### [YOUR ASSIGNMENT]
A stretch of the entries below is to be set down exactly, running from the line with "def palabra_ingresada_alt (letra" through the line with "def Spec_palabra_ingresada (letra", both included, and no other line.

• • •

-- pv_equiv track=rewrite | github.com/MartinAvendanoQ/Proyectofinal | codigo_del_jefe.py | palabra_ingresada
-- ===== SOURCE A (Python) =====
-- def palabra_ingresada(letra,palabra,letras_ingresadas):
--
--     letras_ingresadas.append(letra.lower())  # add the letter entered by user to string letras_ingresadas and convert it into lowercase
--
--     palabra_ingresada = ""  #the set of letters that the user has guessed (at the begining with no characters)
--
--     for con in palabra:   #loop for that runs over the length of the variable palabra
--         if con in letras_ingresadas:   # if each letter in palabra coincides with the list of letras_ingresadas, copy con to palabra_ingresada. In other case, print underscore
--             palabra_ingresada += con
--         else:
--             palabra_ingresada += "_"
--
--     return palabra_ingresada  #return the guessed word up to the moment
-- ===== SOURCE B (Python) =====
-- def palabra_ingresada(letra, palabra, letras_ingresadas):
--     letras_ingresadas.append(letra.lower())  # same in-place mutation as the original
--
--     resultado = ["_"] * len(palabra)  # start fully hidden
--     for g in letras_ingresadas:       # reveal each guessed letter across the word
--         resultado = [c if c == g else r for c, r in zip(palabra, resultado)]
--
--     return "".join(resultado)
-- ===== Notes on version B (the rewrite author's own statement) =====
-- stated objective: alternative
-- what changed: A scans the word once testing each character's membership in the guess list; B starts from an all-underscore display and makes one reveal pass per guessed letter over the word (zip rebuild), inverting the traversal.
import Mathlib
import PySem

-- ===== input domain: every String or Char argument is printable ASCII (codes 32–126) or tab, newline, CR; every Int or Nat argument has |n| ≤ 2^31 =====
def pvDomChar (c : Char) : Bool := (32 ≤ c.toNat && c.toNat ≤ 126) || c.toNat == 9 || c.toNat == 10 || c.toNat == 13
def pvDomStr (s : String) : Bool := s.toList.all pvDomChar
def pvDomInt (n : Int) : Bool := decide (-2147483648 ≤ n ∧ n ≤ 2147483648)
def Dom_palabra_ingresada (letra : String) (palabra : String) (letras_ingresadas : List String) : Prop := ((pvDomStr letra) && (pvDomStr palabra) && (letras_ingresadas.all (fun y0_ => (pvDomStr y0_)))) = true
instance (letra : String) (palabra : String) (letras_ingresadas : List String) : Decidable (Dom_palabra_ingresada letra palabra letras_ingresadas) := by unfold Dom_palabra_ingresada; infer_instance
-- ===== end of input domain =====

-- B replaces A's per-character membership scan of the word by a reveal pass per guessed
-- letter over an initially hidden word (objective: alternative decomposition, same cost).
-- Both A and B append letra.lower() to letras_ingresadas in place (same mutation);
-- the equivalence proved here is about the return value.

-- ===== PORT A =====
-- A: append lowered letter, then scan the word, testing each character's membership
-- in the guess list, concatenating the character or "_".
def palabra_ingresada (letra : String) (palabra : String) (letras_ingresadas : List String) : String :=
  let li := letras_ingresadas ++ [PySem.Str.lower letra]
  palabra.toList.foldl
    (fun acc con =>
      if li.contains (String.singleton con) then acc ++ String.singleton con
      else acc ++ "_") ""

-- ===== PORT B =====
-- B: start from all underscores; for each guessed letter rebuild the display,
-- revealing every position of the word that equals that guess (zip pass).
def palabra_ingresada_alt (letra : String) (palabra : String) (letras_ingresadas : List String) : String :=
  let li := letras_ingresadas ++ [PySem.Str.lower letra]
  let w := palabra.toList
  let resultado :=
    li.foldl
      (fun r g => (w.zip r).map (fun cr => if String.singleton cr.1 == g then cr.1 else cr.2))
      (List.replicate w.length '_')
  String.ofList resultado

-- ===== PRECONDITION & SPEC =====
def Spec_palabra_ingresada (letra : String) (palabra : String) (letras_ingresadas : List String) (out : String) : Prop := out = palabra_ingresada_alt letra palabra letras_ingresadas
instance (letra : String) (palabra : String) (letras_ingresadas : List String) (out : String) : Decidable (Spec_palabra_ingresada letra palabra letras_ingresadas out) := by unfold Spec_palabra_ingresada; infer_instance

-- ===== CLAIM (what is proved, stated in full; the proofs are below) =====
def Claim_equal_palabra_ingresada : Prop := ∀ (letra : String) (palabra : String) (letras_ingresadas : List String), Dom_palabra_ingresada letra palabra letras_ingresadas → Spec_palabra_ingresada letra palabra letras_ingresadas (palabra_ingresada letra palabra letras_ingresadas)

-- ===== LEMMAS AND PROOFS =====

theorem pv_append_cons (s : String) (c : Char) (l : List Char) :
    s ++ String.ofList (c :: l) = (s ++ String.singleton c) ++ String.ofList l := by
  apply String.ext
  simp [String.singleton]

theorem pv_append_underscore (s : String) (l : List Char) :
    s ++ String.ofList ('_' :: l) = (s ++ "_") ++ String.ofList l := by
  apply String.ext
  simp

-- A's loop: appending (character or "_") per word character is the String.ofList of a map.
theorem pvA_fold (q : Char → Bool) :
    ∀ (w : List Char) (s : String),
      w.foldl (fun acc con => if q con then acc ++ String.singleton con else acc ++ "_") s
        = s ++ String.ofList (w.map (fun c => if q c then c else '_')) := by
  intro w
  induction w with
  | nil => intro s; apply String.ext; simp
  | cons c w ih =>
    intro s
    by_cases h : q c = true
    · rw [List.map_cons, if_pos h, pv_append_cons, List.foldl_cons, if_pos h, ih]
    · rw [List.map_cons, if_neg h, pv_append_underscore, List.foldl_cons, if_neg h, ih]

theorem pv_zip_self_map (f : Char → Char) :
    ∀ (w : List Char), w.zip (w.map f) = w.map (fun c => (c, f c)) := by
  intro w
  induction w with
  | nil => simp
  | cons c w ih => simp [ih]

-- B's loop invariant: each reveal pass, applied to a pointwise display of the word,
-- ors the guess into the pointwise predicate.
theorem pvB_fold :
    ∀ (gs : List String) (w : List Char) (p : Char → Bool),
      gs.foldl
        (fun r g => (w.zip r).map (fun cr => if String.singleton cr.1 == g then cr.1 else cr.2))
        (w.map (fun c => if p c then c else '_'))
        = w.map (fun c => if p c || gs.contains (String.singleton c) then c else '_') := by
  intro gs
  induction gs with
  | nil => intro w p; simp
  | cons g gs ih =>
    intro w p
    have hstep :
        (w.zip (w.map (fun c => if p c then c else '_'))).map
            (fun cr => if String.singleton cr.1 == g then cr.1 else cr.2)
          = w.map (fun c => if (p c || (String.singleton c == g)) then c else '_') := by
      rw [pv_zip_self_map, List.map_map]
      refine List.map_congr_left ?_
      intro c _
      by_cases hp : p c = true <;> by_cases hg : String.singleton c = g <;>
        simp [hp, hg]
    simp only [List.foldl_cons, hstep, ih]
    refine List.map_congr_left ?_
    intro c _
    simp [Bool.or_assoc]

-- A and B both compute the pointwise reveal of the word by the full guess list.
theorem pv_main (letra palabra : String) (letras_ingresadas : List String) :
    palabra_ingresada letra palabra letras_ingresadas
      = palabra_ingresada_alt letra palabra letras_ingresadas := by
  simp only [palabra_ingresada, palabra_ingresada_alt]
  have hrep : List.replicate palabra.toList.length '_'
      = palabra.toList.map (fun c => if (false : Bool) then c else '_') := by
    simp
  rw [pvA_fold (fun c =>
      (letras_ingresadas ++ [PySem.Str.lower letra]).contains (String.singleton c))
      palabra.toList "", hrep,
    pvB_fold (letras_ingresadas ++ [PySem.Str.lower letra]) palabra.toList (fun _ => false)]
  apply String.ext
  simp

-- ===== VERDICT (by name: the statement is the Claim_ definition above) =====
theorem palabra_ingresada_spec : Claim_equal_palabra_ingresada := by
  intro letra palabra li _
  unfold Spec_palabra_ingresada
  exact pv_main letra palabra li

• • •

### [EXERCISE ANSWER]
def palabra_ingresada_alt (letra : String) (palabra : String) (letras_ingresadas : List String) : String :=
  let li := letras_ingresadas ++ [PySem.Str.lower letra]
  let w := palabra.toList
  let resultado :=
    li.foldl
      (fun r g => (w.zip r).map (fun cr => if String.singleton cr.1 == g then cr.1 else cr.2))
      (List.replicate w.length '_')
  String.ofList resultado

-- ===== PRECONDITION & SPEC =====
def Spec_palabra_ingresada (letra : String) (palabra : String) (letras_ingresadas : List String) (out : String) : Prop := out = palabra_ingresada_alt letra palabra letras_ingresadas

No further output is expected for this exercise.